Repeat exactly the lines from the start of the entries below through the line containing "-- ===== PORT A". Omit the rest.
===== PROVIDED RECORDS =====
-- B replaces A's per-sublist scan of a fixed 27-branch if/elif chain by a single scan of the
-- sublist's own courses through a trigger→priority hash map, keeping the minimum priority
-- (alternative decomposition; the Python A mutates its argument in place, B performs the same
-- mutation — the equivalence proved here is about the RETURN value).

-- ===== PORT A =====
-- A's per-element if/elif chain, transliterated branch for branch (including the duplicated CS 446 / CS 461 branches).
def pvReduceOneA (p : List String) : List String :=
  if p.contains "MATH 220" then ["Calculus I"]
  else if p.contains "STAT 400" || p.contains "CS 361" then ["Probability & Statistics"]
  else if p.contains "MATH 415" then ["Linear Algebra"]
  else if p.contains "CS 125" then ["Intro to CS I"]
  else if p.contains "CS 126" then ["Intro to CS II"]
  else if p.contains "CS 225" || p.contains "CS 173" then ["Data Structures"]
  else if p.contains "CS 446" then ["CS 446"]
  else if p.contains "CS 374" then ["CS 374"]
  else if p.contains "CS 446" then ["CS 446"]
  else if p.contains "CS 475" then ["CS 475"]
  else if p.contains "CS 473" then ["CS 473"]
  else if p.contains "CS 461" then ["CS 461"]
  else if p.contains "CS 463" then ["CS 463"]
  else if p.contains "CS 450" then ["CS 450"]
  else if p.contains "CS 461" then ["CS 461"]
  else if p.contains "MATH 461" then ["MATH 461"]
  else if p.contains "CS 438" then ["CS 438"]
  else if p.contains "CS 425" then ["CS 425"]
  else if p.contains "CS 433" then ["CS 433"]
  else if p.contains "CS 341" then ["CS 341"]
  else if p.contains "CS 428" then ["CS 428"]
  else if p.contains "CS 420" then ["CS 420"]
  else if p.contains "CS 423" then ["CS 423"]
  else if p.contains "CS 233" then ["CS 233"]
  else if p.contains "CS 427" then ["CS 427"]
  else if p.contains "CS 128" then ["CS 128"]
  else if p.contains "CS 418" then ["CS 418"]
  else if p.contains "CS 314" then ["CS 314"]
  else p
=====
- _YOUR RESPONSE_:
-- B replaces A's per-sublist scan of a fixed 27-branch if/elif chain by a single scan of the
-- sublist's own courses through a trigger→priority hash map, keeping the minimum priority
-- (alternative decomposition; the Python A mutates its argument in place, B performs the same
-- mutation — the equivalence proved here is about the RETURN value).

-- ===== PORT A =====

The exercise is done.